Rahl paused as he studied the southern square ahead. Then he caught sight of one of the new patrollers, striding along the south side, and he nodded. They needed to be seen, especially now, although having some real mage-guards in place would help in the days to come. The patroller turned at the sound of hoofs, then raised his truncheon in acknowledgment. Rahl lifted his arm to acknowledge the greeting, and the patroller stood and watched as Rahl and the others rode past the ancient Imperial statue and through the square.

When they reached the base of the road up to the Residence and compound area, Rahl could see that the crew of rebel prisoners was still working on scrubbing the blackness and soot off the paving stones around where the lower barricade had been.

As he neared the guard squad, the squad leader nodded. "Afternoon, Majer."

"They've almost got it taken care of, I see."

"Another day or two, ser. Be more, weren't for you."

"You're kind, squad leader, but it took all of us." Rahl projected appreciation.

Once they were well past, Deybri turned and glanced at him inquiringly.

"They're rebel prisoners. They'd built some barricades to keep us from taking the Residence and compound up there. They're cleaning up the mess." Rahl gestured.

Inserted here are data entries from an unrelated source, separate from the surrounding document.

-- pv_equiv track=rewrite | github.com/griptoad26/x-knowledge-graph | distributions/x-knowledge-graph-vv0.5.1/core/pkm_exporter.py | _build_links_map
-- ===== SOURCE A (Python) =====
-- from typing import Dict, List, Any, Optional
--
-- def _build_links_map(edges: List[Dict], nodes: List[Dict]) -> Dict[str, List[str]]:
--     """Build a map of node_id -> list of linked node_ids"""
--     links_map = {}
--     node_ids = {n.get('id') for n in nodes}
--
--     for edge in edges:
--         source = edge.get('source', '')
--         target = edge.get('target', '')
--
--         if source in node_ids and target in node_ids:
--             if source not in links_map:
--                 links_map[source] = []
--             if target not in links_map[source]:
--                 links_map[source].append(target)
--
--     return links_map
-- ===== SOURCE B (Python) =====
-- def _build_links_map(edges, nodes):
--     node_ids = {n.get('id') for n in nodes}
--     valid = [(s, t)
--              for s, t in ((e.get('source', ''), e.get('target', '')) for e in edges)
--              if s in node_ids and t in node_ids]
--     sources = list(dict.fromkeys(s for s, _ in valid))
--     return {s: list(dict.fromkeys(t for s2, t in valid if s2 == s)) for s in sources}
-- ===== Notes on version B (the rewrite author's own statement) =====
-- stated objective: alternative
-- what changed: A builds the adjacency dict incrementally in one loop, creating keys and deduplicating while appending; B keeps no dict during the edge traversal: it materialises the list of valid (source,target) pairs once, takes the distinct sources from it, and builds each adjacency list by a separate per-source scan over that pair list.
import Mathlib
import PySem

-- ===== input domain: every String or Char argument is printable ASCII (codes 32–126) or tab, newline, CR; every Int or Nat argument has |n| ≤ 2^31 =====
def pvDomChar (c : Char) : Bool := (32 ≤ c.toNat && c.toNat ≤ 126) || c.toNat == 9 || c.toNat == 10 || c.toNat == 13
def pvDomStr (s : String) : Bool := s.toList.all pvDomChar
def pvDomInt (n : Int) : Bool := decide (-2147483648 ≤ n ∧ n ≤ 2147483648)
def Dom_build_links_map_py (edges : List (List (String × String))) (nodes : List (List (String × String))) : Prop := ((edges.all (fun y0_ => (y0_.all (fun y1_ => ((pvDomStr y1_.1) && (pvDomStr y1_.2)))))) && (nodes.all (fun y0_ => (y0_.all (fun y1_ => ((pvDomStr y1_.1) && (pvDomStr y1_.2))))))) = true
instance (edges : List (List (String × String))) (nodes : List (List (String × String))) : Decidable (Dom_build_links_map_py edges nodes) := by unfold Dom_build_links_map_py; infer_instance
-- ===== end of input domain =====

-- B replaces A's incremental dict-with-dedup loop by a dict-free pipeline: collect the
-- valid (source, target) pairs once, then build each adjacency list by a per-source scan
-- over that pair list; same return value, no argument mutated.

-- ===== PORT A =====
-- one step of A's loop body (the state is the links_map dict)
def pvAStep (node_ids : PySem.Set (Option String)) (lm : PySem.Dict String (List String))
    (edge : List (String × String)) : PySem.Dict String (List String) :=
  let source := (PySem.Dict.mk edge).getD "source" ""
  let target := (PySem.Dict.mk edge).getD "target" ""
  if PySem.Set.contains node_ids (some source) && PySem.Set.contains node_ids (some target) then
    let lm1 := if lm.contains source then lm else lm.insert source []
    let cur := lm1.getD source []
    if cur.contains target then lm1 else lm1.insert source (cur ++ [target])
  else lm

def build_links_map_py (edges : List (List (String × String))) (nodes : List (List (String × String))) : List (String × List String) :=
  let node_ids : PySem.Set (Option String) :=
    PySem.Set.ofList (nodes.map (fun n => (PySem.Dict.mk n).get? "id"))
  (edges.foldl (pvAStep node_ids) PySem.Dict.empty).items

-- ===== PORT B =====
def build_links_map_py_alt (edges : List (List (String × String))) (nodes : List (List (String × String))) : List (String × List String) :=
  let node_ids : PySem.Set (Option String) :=
    PySem.Set.ofList (nodes.map (fun n => (PySem.Dict.mk n).get? "id"))
  -- valid = [(s, t) for s, t in ((e.get('source',''), e.get('target','')) for e in edges) if …]
  let valid : List (String × String) :=
    (edges.map (fun e => ((PySem.Dict.mk e).getD "source" "", (PySem.Dict.mk e).getD "target" ""))).filter
      (fun p => PySem.Set.contains node_ids (some p.1) && PySem.Set.contains node_ids (some p.2))
  -- sources = list(dict.fromkeys(s for s, _ in valid))
  let sources := PySem.List.dedup (valid.map Prod.fst)
  -- {s: list(dict.fromkeys(t for s2, t in valid if s2 == s)) for s in sources}
  sources.map (fun s => (s, PySem.List.dedup ((valid.filter (fun p => p.1 == s)).map Prod.snd)))

-- ===== PRECONDITION & SPEC =====
def Spec_build_links_map_py (edges : List (List (String × String))) (nodes : List (List (String × String))) (out : List (String × List String)) : Prop := out = build_links_map_py_alt edges nodes
instance (edges : List (List (String × String))) (nodes : List (List (String × String))) (out : List (String × List String)) : Decidable (Spec_build_links_map_py edges nodes out) := by unfold Spec_build_links_map_py; infer_instance

-- ===== CLAIM (what is proved, stated in full; the proofs are below) =====
def Claim_equal_build_links_map_py : Prop := ∀ (edges : List (List (String × String))) (nodes : List (List (String × String))), Dom_build_links_map_py edges nodes → Spec_build_links_map_py edges nodes (build_links_map_py edges nodes)

-- ===== LEMMAS AND PROOFS =====

-- A's loop body on an already-extracted valid pair
def pvUpd (lm : PySem.Dict String (List String)) (p : String × String) : PySem.Dict String (List String) :=
  let lm1 := if lm.contains p.1 then lm else lm.insert p.1 []
  let cur := lm1.getD p.1 []
  if cur.contains p.2 then lm1 else lm1.insert p.1 (cur ++ [p.2])

-- B's result as a function of the valid pair list
def pvF (vs : List (String × String)) : List (String × List String) :=
  (PySem.List.dedup (vs.map Prod.fst)).map
    (fun s => (s, PySem.List.dedup ((vs.filter (fun p => p.1 == s)).map Prod.snd)))

theorem pv_dedup_append {α : Type} [DecidableEq α] (xs : List α) (t : α) :
    PySem.List.dedup (xs ++ [t]) = if t ∈ xs then PySem.List.dedup xs else PySem.List.dedup xs ++ [t] := by
  simp only [PySem.List.dedup_eq_ofList, PySem.Set.ofList_eq_foldl, List.foldl_append, List.foldl]
  by_cases h : t ∈ xs
  · simp [PySem.Set.add, PySem.Set.contains, h, ← PySem.Set.ofList_eq_foldl, PySem.Set.mem_ofList]
  · simp [PySem.Set.add, PySem.Set.contains, h, ← PySem.Set.ofList_eq_foldl, PySem.Set.mem_ofList]

theorem pv_ofList_append {α : Type} [DecidableEq α] (xs : List α) (t : α) :
    PySem.Set.ofList (xs ++ [t]) = if t ∈ xs then PySem.Set.ofList xs else PySem.Set.ofList xs ++ [t] := by
  simpa [PySem.List.dedup_eq_ofList] using pv_dedup_append xs t

theorem pv_ofList_single {α : Type} [DecidableEq α] (t : α) : PySem.Set.ofList [t] = [t] := by
  simp [PySem.Set.ofList_eq_foldl, PySem.Set.add, PySem.Set.contains]

-- lookup in a dict whose items are keys.map g with (g k).1 = k
theorem pv_get_mk_map (keys : List String) (g : String → String × List String)
    (hg : ∀ k, (g k).1 = k) (k : String) :
    (PySem.Dict.mk (keys.map g)).get? k = if k ∈ keys then some (g k).2 else none := by
  induction keys with
  | nil => simp [PySem.Dict.get?]
  | cons a rest ih =>
    have hga : g a = (a, (g a).2) := by
      have := hg a; cases hge : g a; simp_all
    rw [List.map_cons, hga, PySem.Dict.get?_mk_cons]
    by_cases h : a = k
    · subst h; simp
    · have hbk : (a == k) = false := by simp [h]
      rw [hbk]
      simp only [Bool.false_eq_true, if_false, ih]
      by_cases hk : k ∈ rest <;> simp [hk, Ne.symm h]

theorem pv_getF (qs : List (String × String)) (k : String) :
    (PySem.Dict.mk (pvF qs)).get? k =
      if k ∈ qs.map Prod.fst then some (PySem.List.dedup ((qs.filter (fun p => p.1 == k)).map Prod.snd)) else none := by
  unfold pvF
  rw [pv_get_mk_map _ _ (fun _ => rfl) k]
  by_cases h : k ∈ qs.map Prod.fst <;> simp [PySem.Set.mem_ofList, h]

-- one step preserves the pvF characterisation
theorem pv_upd_step (qs : List (String × String)) (p : String × String) :
    (pvUpd (PySem.Dict.mk (pvF qs)) p).items = pvF (qs ++ [p]) := by
  obtain ⟨s, t⟩ := p
  have hget := pv_getF qs s
  have hcont : (PySem.Dict.mk (pvF qs)).contains s = decide (s ∈ qs.map Prod.fst) := by
    rw [PySem.Dict.contains_eq_isSome_get?, hget]
    by_cases h : s ∈ qs.map Prod.fst <;> simp [h]
  have hfilter_ne : ∀ k, k ≠ s →
      (qs ++ [(s, t)]).filter (fun p => p.1 == k) = qs.filter (fun p => p.1 == k) := by
    intro k hk
    rw [List.filter_append]
    have : (s == k) = false := by simp [Ne.symm hk]
    simp [this]
  have hfilter_s : (qs ++ [(s, t)]).filter (fun p => p.1 == s)
      = qs.filter (fun p => p.1 == s) ++ [(s, t)] := by
    rw [List.filter_append]; simp
  have hRkeys : PySem.List.dedup ((qs ++ [(s, t)]).map Prod.fst)
      = if s ∈ qs.map Prod.fst then PySem.List.dedup (qs.map Prod.fst)
        else PySem.List.dedup (qs.map Prod.fst) ++ [s] := by
    rw [List.map_append]; exact pv_dedup_append _ s
  set tgts := (qs.filter (fun p => p.1 == s)).map Prod.snd with htgts
  by_cases hs : s ∈ qs.map Prod.fst
  · have hc : (PySem.Dict.mk (pvF qs)).contains s = true := by rw [hcont]; simp [hs]
    have hgd : (PySem.Dict.mk (pvF qs)).getD s [] = PySem.List.dedup tgts := by
      rw [PySem.Dict.getD_eq_get?_getD, hget]; simp [hs]
    unfold pvUpd
    simp only [hc, if_true, hgd]
    by_cases hmem : t ∈ tgts
    · have hct : (PySem.List.dedup tgts).contains t = true := by
        simp [hmem]
      simp only [hct, if_true]
      -- result unchanged; pvF also unchanged
      unfold pvF
      rw [hRkeys]; simp only [hs, if_true]
      apply List.map_congr_left
      intro k _
      by_cases hk : k = s
      · subst hk
        rw [hfilter_s, List.map_append, ← htgts]
        simp [pv_ofList_append, hmem]
      · rw [hfilter_ne k hk]
    · have hct : (PySem.List.dedup tgts).contains t = false := by
        simp [hmem]
      simp only [hct, Bool.false_eq_true, if_false]
      rw [PySem.Dict.items_insert_of_contains _ _ hc]
      -- items of mk l are l
      show (pvF qs).map (fun q => if q.1 == s then (s, PySem.List.dedup tgts ++ [t]) else q) = _
      unfold pvF
      rw [hRkeys]; simp only [hs, if_true, List.map_map]
      apply List.map_congr_left
      intro k _
      by_cases hk : k = s
      · subst hk
        simp only [Function.comp, beq_self_eq_true, if_true]
        rw [hfilter_s, List.map_append, ← htgts]
        simp [pv_ofList_append, hmem]
      · have hbk : (k == s) = false := by simp [hk]
        simp only [Function.comp, hbk, Bool.false_eq_true, if_false]
        rw [hfilter_ne k hk]
  · have hc : (PySem.Dict.mk (pvF qs)).contains s = false := by rw [hcont]; simp [hs]
    have hempty : qs.filter (fun p => p.1 == s) = [] := by
      rw [List.filter_eq_nil_iff]
      intro p hp hbs
      exact hs (List.mem_map.mpr ⟨p, hp, eq_of_beq hbs⟩)
    unfold pvUpd
    simp only [hc, Bool.false_eq_true, if_false]
    rw [PySem.Dict.getD_insert_self]
    simp only [List.contains_nil, Bool.false_eq_true, if_false, List.nil_append,
      PySem.Dict.insert_insert_self]
    rw [PySem.Dict.items_insert_of_not_contains _ _ hc]
    show pvF qs ++ [(s, [t])] = _
    unfold pvF
    rw [hRkeys]; simp only [hs, if_false, List.map_append]
    congr 1
    · apply List.map_congr_left
      intro k hk
      have hk' : k ≠ s := by
        rintro rfl; exact hs (by simpa [PySem.List.mem_dedup] using hk)
      rw [hfilter_ne k hk']
    · rw [List.map_cons, List.map_nil, hfilter_s, hempty]
      simp [pv_ofList_single]

theorem pv_loop (ps qs : List (String × String)) :
    (ps.foldl pvUpd (PySem.Dict.mk (pvF qs))).items = pvF (qs ++ ps) := by
  induction ps generalizing qs with
  | nil => simp
  | cons p rest ih =>
    have hstep : pvUpd (PySem.Dict.mk (pvF qs)) p = PySem.Dict.mk (pvF (qs ++ [p])) := by
      have h := pv_upd_step qs p
      cases hd : pvUpd (PySem.Dict.mk (pvF qs)) p with
      | mk l => rw [hd] at h; simp at h; rw [h]
    rw [List.foldl_cons, hstep, ih]
    simp

-- A's fold over edges = fold of pvUpd over the valid pair list
theorem pv_A_as_pairs (nids : PySem.Set (Option String)) (edges : List (List (String × String)))
    (d : PySem.Dict String (List String)) :
    edges.foldl (pvAStep nids) d =
      (((edges.map (fun e => ((PySem.Dict.mk e).getD "source" "", (PySem.Dict.mk e).getD "target" ""))).filter
        (fun p => PySem.Set.contains nids (some p.1) && PySem.Set.contains nids (some p.2))).foldl pvUpd d) := by
  have hfun : pvAStep nids = fun (acc : PySem.Dict String (List String)) (e : List (String × String)) =>
      if PySem.Set.contains nids (some ((PySem.Dict.mk e).getD "source" "")) &&
         PySem.Set.contains nids (some ((PySem.Dict.mk e).getD "target" "")) then
        pvUpd acc ((PySem.Dict.mk e).getD "source" "", (PySem.Dict.mk e).getD "target" "") else acc := by
    funext acc e
    rfl
  conv_rhs => rw [← PySem.List.foldl_if_eq_foldl_filter, List.foldl_map]
  rw [hfun]

-- ===== VERDICT (by name: the statement is the Claim_ definition above) =====
theorem build_links_map_py_spec : Claim_equal_build_links_map_py := by
  intro edges nodes _
  unfold Spec_build_links_map_py
  show (edges.foldl (pvAStep (PySem.Set.ofList (nodes.map (fun n => (PySem.Dict.mk n).get? "id")))) PySem.Dict.empty).items
      = pvF ((edges.map (fun e => ((PySem.Dict.mk e).getD "source" "", (PySem.Dict.mk e).getD "target" ""))).filter
          (fun p => PySem.Set.contains (PySem.Set.ofList (nodes.map (fun n => (PySem.Dict.mk n).get? "id"))) (some p.1) &&
                    PySem.Set.contains (PySem.Set.ofList (nodes.map (fun n => (PySem.Dict.mk n).get? "id"))) (some p.2)))
  rw [pv_A_as_pairs]
  have hempty : (PySem.Dict.empty : PySem.Dict String (List String)) = PySem.Dict.mk (pvF []) := rfl
  rw [hempty, pv_loop, List.nil_append]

"You were here, weren't you?"

"Yes. We lost hundreds just on this stretch of road."

"How did you take it?"

"Commander Shuchyl's engineers got oil bladders, and catapulted them onto the wall. They caught fire, and that cleared the wall enough so that they could storm it."

Deybri turned in the saddle. "There's more, isn't there?"

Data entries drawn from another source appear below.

-- pv_equiv track=rewrite | github.com/adamw00000/JsonParser | json_parser.py | __is_first_token_after_whitespace
-- ===== SOURCE A (Python) =====
-- def __is_first_token_after_whitespace(text, start_pos, query_token):
--     pos = start_pos
--     for pos in range(start_pos, len(text)):
--         if not text[pos].isspace():
--             if text[pos] == query_token:
--                 return True, text, pos + 1
--             else:
--                 return False, text, start_pos
--
--     # Invoked when text ends before finding non-whitespace token
--     raise ValueError(f'Invalid JSON format at position {len(text)}: expected "{query_token}"')
-- ===== SOURCE B (Python) =====
-- # B: strip leading whitespace once instead of an explicit index scan; equivalence
-- # is claimed for 0 <= start_pos and inputs where A does not raise (Pre_).
-- def __is_first_token_after_whitespace(text, start_pos, query_token):
--     remaining = text[start_pos:].lstrip()
--     if not remaining:
--         # text ends before any non-whitespace token
--         raise ValueError(f'Invalid JSON format at position {len(text)}: expected "{query_token}"')
--     pos = len(text) - len(remaining)  # index of the first non-whitespace char
--     if remaining[0] == query_token:
--         return True, text, pos + 1
--     return False, text, start_pos
-- ===== Notes on version B (the rewrite author's own statement) =====
-- stated objective: simpler
-- what changed: Replaces the explicit index-scan loop with a strip-once decomposition: slice off text[start_pos:], lstrip it, and read the answer from the first remaining character and the length difference.
-- outside the precondition, e.g. on __is_first_token_after_whitespace('ab', -1, 'b'): A returns (True, 'ab', 0), B returns (True, 'ab', 2)
import Mathlib
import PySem

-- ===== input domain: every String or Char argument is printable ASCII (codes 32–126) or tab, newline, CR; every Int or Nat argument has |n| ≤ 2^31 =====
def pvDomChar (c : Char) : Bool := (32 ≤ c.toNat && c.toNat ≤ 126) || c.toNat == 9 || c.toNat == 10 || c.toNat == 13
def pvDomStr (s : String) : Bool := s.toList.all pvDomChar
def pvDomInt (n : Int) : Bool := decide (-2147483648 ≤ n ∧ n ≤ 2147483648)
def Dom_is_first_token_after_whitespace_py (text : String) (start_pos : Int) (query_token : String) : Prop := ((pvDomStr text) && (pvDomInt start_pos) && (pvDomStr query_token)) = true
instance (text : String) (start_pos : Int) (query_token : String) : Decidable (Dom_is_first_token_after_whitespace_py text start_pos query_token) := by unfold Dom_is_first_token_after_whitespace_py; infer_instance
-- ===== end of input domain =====

-- B strips leading whitespace once instead of A's index scan; proved equal on Pre_ (0 ≤ start_pos, some non-whitespace char at or after it).

-- ===== PORT A =====
-- the for-loop of A over range(start_pos, len(text)); [] = loop exhausted = ValueError, pyGet? none = IndexError (both outside Pre_)
def pvGoA (text : String) (start_pos : Int) (query_token : String) : List Int → Bool × String × Int
  | [] => (false, text, 0)
  | pos :: rest =>
    match PySem.List.pyGet? text.toList pos with
    | none => (false, text, 0)
    | some c =>
      if !(PySem.Chars.isspace c) then
        if String.mk [c] = query_token then (true, text, pos + 1)
        else (false, text, start_pos)
      else pvGoA text start_pos query_token rest

def is_first_token_after_whitespace_py (text : String) (start_pos : Int) (query_token : String) : Bool × String × Int :=
  pvGoA text start_pos query_token (PySem.List.pyRange start_pos (text.toList.length : Int) 1)

-- ===== PORT B =====
def is_first_token_after_whitespace_py_alt (text : String) (start_pos : Int) (query_token : String) : Bool × String × Int :=
  match PySem.Chars.lstrip (PySem.List.slice text.toList (some start_pos) none) with
  | [] => (false, text, 0)   -- the ValueError branch of B (outside Pre_)
  | c :: rest =>
    let pos : Int := (text.toList.length : Int) - ((c :: rest).length : Int)
    if String.mk [c] = query_token then (true, text, pos + 1)
    else (false, text, start_pos)

-- ===== PRECONDITION & SPEC =====
-- Pre_ excludes (a) inputs where A raises (ValueError when only whitespace follows start_pos, IndexError for a
-- negative start_pos below -len(text)), and (b) negative start_pos, where A's value comes from Python's
-- negative-index wraparound: outside the function's natural domain of parse positions.
def Pre_is_first_token_after_whitespace_py (text : String) (start_pos : Int) (query_token : String) : Prop :=
  0 ≤ start_pos ∧ (text.toList.drop start_pos.toNat).any (fun c => !PySem.Chars.isspace c) = true

instance (text : String) (start_pos : Int) (query_token : String) : Decidable (Pre_is_first_token_after_whitespace_py text start_pos query_token) := by unfold Pre_is_first_token_after_whitespace_py; infer_instance

def pvWitness_is_first_token_after_whitespace_py : String × Int × String := (" {", 1, "{")

def Spec_is_first_token_after_whitespace_py (text : String) (start_pos : Int) (query_token : String) (out : Bool × String × Int) : Prop := out = is_first_token_after_whitespace_py_alt text start_pos query_token
instance (text : String) (start_pos : Int) (query_token : String) (out : Bool × String × Int) : Decidable (Spec_is_first_token_after_whitespace_py text start_pos query_token out) := by unfold Spec_is_first_token_after_whitespace_py; infer_instance

-- ===== CLAIM (what is proved, stated in full; the proofs are below) =====
def Claim_equal_is_first_token_after_whitespace_py : Prop := ∀ (text : String) (start_pos : Int) (query_token : String), Dom_is_first_token_after_whitespace_py text start_pos query_token → Pre_is_first_token_after_whitespace_py text start_pos query_token → Spec_is_first_token_after_whitespace_py text start_pos query_token (is_first_token_after_whitespace_py text start_pos query_token)

-- ===== LEMMAS AND PROOFS =====

-- A's scan from position j equals the dropWhile-isspace characterisation, whenever some
-- non-whitespace character occurs at or after j.
theorem pvGoA_eq (text : String) (sp0 : Int) (q : String) (j : Nat)
    (h : ∃ c ∈ text.toList.drop j, PySem.Chars.isspace c = false) :
    pvGoA text sp0 q (PySem.List.pyRange (j : Int) (text.toList.length : Int) 1) =
      (match (text.toList.drop j).dropWhile PySem.Chars.isspace with
       | [] => (false, text, 0)
       | c :: rest =>
         if String.mk [c] = q then
           (true, text, ((text.toList.length : Int) - ((c :: rest).length : Int)) + 1)
         else (false, text, sp0)) := by
  by_cases hj : j < text.toList.length
  · have hdrop : text.toList.drop j = text.toList[j] :: text.toList.drop (j + 1) :=
      List.drop_eq_getElem_cons hj
    rw [PySem.List.pyRange_one_cons (by exact_mod_cast hj)]
    unfold pvGoA
    rw [PySem.List.pyGet?_ofNat _ _ hj]
    by_cases hws : PySem.Chars.isspace text.toList[j] = true
    · -- whitespace: A recurses, dropWhile skips
      simp only [hws, Bool.not_true, Bool.false_eq_true, if_false]
      have h' : ∃ c ∈ text.toList.drop (j + 1), PySem.Chars.isspace c = false := by
        obtain ⟨c, hc, hcf⟩ := h
        rw [hdrop] at hc
        rcases List.mem_cons.mp hc with hc | hc
        · rw [hc, hws] at hcf; simp at hcf
        · exact ⟨c, hc, hcf⟩
      have := pvGoA_eq text sp0 q (j + 1) h'
      rw [show ((j : Int) + 1) = ((j + 1 : Nat) : Int) by push_cast; ring]
      rw [this, hdrop, List.dropWhile_cons_of_pos hws]
    · -- non-whitespace: A stops here; dropWhile keeps the head
      simp only [Bool.not_eq_true] at hws
      rw [hdrop, List.dropWhile_cons_of_neg (by simp [hws])]
      have hlen : (text.toList.drop (j + 1)).length = text.toList.length - (j + 1) :=
        List.length_drop
      by_cases hq : String.mk [text.toList[j]] = q
      · simp only [hws, Bool.not_false, hq, if_pos, List.length_cons, hlen]
        congr 1
        congr 1
        omega
      · simp [hws, hq]
  · -- j past the end: contradiction with h
    exfalso
    obtain ⟨c, hc, _⟩ := h
    rw [List.drop_eq_nil_of_le (by omega)] at hc
    exact absurd hc (List.not_mem_nil)
termination_by text.toList.length - j
decreasing_by omega

-- ===== VERDICT (by name: the statement is the Claim_ definition above) =====
theorem is_first_token_after_whitespace_py_spec : Claim_equal_is_first_token_after_whitespace_py := by
  intro text start_pos query_token _ hpre
  obtain ⟨hnn, hany⟩ := hpre
  have hex : ∃ c ∈ text.toList.drop start_pos.toNat, PySem.Chars.isspace c = false := by
    simpa only [List.any_eq_true, Bool.not_eq_true'] using hany
  unfold Spec_is_first_token_after_whitespace_py
  unfold is_first_token_after_whitespace_py is_first_token_after_whitespace_py_alt
  have hsp : start_pos = (start_pos.toNat : Int) := (Int.toNat_of_nonneg hnn).symm
  rw [hsp, PySem.List.slice_from_natCast, pvGoA_eq text _ query_token start_pos.toNat hex]
  have : PySem.Chars.lstrip (text.toList.drop start_pos.toNat) =
      (text.toList.drop start_pos.toNat).dropWhile PySem.Chars.isspace := rfl
  rw [this]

"Yes, but I'd rather not talk about it now." Somehow, Rahl felt that telling her what he'd done would have been bragging, and he didn't want to do that, not when he recalled how many had died. "If you don't mind."

She nodded.

Again, there was a silence between them.

Rahl waited until they reached the top of the road and had turned back southeast. "The large villa ahead-that's the Administrator's Residence, and where we're headed. It's more than that, really, because the lower level is mostly for his staff. There aren't many now, of course. The next villa is the overcommander's, but Taryl is using the Residence right now because he's both administrator and overcommander. Then, the buildings with the low walls behind them-that's the permanent compound for the troopers normally stationed here. All the tents and shelters are what we're using for quarters for those who can't fit in the compound. Some are quartered in the city as well, of course."